[About this task]
All that should be output is the block of lines below from the line with "rw [List.mem_range] at hc" to the line with "split_ifs <;> rfl", both included, exactly as written.

Records contained in a dataset
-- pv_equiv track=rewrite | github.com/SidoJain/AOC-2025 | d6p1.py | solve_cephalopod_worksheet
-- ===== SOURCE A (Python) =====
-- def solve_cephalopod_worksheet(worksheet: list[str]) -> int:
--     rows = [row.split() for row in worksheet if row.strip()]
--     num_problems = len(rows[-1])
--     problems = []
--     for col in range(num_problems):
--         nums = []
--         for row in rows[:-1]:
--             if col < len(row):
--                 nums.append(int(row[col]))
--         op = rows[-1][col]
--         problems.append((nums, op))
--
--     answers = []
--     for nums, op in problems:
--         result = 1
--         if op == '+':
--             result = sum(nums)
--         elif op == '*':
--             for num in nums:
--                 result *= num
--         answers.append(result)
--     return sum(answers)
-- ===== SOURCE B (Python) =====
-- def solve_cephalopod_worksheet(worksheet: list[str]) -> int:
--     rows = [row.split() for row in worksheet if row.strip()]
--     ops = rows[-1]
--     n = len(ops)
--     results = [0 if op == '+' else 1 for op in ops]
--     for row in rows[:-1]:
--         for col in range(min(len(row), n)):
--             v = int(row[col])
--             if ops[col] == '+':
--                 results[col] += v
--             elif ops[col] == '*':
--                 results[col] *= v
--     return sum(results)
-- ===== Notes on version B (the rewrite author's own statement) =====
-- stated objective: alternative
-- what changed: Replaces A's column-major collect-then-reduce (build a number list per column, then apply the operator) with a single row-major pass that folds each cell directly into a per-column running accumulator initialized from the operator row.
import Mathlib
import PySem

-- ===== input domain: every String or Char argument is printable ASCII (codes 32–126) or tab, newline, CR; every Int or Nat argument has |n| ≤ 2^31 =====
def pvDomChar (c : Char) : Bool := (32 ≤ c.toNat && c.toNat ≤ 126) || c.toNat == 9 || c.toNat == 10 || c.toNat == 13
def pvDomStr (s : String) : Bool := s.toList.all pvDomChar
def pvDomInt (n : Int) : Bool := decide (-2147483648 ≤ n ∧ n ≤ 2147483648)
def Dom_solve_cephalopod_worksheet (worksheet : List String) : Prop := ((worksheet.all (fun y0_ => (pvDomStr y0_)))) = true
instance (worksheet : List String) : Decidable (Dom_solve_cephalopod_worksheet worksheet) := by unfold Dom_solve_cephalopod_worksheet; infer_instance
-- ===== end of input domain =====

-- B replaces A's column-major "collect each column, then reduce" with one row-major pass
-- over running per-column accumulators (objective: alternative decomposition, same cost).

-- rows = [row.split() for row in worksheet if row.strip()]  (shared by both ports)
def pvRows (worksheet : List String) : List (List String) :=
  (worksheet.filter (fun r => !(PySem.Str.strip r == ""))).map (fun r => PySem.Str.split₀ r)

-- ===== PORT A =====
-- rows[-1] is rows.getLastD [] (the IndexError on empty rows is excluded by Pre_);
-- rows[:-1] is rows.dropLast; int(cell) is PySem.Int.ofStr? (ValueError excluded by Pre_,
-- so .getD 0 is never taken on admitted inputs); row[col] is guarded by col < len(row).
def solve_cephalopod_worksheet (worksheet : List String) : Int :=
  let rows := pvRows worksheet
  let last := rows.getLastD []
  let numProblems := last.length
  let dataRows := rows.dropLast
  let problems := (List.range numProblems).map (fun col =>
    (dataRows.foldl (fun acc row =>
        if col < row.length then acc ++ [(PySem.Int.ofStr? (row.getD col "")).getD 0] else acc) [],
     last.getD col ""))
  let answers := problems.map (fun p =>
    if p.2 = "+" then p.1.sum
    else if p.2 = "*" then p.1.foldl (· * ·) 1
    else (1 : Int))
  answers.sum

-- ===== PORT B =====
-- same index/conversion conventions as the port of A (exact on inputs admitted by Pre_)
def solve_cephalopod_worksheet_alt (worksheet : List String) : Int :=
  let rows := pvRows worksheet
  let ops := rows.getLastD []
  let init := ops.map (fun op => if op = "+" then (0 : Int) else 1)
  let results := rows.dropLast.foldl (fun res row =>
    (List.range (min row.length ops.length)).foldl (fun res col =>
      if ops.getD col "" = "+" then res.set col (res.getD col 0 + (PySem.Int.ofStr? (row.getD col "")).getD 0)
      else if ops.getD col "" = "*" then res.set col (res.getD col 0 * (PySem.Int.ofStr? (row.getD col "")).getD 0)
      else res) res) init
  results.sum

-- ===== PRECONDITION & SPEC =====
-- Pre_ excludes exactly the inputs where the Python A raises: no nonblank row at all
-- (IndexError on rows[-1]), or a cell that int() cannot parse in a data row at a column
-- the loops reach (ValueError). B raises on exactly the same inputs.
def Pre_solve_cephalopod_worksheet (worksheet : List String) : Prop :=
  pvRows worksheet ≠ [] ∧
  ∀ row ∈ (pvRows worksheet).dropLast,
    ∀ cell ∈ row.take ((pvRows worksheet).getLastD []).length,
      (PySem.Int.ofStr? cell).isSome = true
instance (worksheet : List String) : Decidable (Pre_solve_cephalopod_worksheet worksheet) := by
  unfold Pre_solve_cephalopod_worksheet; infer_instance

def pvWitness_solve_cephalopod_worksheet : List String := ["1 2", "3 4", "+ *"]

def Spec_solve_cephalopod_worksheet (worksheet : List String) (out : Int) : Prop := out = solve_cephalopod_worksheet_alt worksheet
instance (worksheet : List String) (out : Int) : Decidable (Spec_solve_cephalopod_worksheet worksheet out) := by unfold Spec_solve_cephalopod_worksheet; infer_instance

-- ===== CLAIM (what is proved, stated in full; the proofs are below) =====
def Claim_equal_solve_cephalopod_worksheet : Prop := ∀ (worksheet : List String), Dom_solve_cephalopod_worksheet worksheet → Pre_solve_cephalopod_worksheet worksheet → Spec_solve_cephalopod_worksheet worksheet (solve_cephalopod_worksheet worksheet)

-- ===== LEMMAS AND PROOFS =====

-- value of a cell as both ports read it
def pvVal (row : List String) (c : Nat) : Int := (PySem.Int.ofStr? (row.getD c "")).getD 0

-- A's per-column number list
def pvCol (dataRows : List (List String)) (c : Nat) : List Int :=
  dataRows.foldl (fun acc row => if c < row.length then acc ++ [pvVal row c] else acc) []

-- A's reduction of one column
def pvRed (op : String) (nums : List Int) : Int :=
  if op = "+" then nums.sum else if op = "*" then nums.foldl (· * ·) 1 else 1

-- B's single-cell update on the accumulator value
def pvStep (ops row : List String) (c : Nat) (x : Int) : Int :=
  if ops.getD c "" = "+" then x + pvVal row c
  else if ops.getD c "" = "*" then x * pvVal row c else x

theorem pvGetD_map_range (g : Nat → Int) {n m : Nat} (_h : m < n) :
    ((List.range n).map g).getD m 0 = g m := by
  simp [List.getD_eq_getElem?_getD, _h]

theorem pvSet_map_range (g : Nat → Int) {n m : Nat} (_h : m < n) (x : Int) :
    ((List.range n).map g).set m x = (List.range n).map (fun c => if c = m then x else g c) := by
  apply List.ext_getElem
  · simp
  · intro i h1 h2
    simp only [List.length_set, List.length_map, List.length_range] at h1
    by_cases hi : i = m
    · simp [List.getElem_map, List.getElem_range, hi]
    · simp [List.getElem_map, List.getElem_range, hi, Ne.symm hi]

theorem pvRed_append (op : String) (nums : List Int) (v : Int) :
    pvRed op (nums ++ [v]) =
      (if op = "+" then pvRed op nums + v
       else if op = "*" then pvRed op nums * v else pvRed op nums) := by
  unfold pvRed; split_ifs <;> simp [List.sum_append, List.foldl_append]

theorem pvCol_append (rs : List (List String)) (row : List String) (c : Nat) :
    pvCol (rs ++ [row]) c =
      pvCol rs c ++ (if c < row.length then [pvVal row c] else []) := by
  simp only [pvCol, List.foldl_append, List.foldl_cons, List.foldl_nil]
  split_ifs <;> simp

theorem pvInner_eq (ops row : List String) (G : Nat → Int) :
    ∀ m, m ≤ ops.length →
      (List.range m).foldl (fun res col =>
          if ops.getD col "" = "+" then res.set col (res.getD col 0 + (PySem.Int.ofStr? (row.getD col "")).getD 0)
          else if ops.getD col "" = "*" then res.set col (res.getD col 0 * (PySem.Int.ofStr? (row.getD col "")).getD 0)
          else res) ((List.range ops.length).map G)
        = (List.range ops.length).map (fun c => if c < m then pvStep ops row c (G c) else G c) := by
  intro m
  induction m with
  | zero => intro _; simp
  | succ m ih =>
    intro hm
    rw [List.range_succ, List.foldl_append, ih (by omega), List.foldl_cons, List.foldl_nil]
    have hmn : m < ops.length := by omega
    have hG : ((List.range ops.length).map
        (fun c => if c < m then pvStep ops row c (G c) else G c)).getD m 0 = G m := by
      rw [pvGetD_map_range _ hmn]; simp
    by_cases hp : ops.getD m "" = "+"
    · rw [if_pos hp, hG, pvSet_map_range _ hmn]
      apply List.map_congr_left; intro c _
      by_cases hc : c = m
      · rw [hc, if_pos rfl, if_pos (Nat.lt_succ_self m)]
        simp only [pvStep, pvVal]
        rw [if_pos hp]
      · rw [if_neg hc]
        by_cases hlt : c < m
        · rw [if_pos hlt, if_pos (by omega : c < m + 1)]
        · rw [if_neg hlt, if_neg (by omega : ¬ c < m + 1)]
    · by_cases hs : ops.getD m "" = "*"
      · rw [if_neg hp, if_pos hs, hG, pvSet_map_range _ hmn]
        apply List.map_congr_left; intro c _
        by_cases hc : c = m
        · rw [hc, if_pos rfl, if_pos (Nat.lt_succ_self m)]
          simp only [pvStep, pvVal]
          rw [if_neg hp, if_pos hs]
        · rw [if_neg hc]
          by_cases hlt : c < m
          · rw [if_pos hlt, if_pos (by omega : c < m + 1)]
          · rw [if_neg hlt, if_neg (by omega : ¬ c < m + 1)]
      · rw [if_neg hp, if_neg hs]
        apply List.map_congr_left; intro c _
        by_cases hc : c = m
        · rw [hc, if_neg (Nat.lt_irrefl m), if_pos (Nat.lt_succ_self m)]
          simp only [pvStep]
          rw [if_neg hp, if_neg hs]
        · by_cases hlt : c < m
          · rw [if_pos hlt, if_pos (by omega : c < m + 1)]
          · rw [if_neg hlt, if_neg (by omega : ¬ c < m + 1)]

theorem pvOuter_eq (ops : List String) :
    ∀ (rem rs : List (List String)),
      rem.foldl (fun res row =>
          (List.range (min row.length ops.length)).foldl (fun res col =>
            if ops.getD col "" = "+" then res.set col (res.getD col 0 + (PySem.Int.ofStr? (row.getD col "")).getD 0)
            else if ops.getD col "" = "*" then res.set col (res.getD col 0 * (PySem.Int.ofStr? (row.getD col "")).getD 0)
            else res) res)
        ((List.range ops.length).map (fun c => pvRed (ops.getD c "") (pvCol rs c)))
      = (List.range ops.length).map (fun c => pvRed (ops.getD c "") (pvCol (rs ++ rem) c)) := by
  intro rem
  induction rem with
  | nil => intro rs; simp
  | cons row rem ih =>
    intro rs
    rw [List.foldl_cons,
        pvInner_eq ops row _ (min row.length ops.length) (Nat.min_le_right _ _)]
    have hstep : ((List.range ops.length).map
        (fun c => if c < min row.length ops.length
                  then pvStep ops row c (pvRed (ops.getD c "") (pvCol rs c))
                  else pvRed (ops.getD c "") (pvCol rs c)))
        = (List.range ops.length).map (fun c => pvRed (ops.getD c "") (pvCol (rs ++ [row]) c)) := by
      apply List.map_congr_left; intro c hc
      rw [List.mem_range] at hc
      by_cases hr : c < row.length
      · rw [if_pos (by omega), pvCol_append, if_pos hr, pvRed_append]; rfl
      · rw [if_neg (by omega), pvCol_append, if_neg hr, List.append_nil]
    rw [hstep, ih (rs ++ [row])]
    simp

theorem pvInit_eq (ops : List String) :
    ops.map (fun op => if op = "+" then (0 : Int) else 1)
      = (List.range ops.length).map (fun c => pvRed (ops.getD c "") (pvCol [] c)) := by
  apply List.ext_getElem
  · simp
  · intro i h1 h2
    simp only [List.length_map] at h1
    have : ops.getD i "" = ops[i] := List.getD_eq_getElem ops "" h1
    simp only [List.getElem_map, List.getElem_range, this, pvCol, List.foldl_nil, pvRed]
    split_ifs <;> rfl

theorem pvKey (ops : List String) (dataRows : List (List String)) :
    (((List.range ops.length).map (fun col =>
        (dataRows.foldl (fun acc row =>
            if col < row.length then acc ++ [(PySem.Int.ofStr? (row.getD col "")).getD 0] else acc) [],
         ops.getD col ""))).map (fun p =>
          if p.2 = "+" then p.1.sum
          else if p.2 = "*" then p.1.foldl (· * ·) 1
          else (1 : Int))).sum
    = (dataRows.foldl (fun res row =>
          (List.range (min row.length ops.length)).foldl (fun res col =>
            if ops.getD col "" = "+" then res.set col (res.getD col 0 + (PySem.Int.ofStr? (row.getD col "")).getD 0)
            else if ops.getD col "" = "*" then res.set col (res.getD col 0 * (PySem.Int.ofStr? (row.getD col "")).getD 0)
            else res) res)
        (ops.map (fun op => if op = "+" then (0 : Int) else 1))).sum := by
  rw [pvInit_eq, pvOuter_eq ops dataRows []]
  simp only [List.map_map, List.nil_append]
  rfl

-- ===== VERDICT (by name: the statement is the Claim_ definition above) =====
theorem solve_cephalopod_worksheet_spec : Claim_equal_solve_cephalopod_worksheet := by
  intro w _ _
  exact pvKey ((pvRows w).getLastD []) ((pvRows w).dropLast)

[Solved exercise]
      rw [List.mem_range] at hc
      by_cases hr : c < row.length
      · rw [if_pos (by omega), pvCol_append, if_pos hr, pvRed_append]; rfl
      · rw [if_neg (by omega), pvCol_append, if_neg hr, List.append_nil]
    rw [hstep, ih (rs ++ [row])]
    simp

theorem pvInit_eq (ops : List String) :
    ops.map (fun op => if op = "+" then (0 : Int) else 1)
      = (List.range ops.length).map (fun c => pvRed (ops.getD c "") (pvCol [] c)) := by
  apply List.ext_getElem
  · simp
  · intro i h1 h2
    simp only [List.length_map] at h1
    have : ops.getD i "" = ops[i] := List.getD_eq_getElem ops "" h1
    simp only [List.getElem_map, List.getElem_range, this, pvCol, List.foldl_nil, pvRed]
    split_ifs <;> rfl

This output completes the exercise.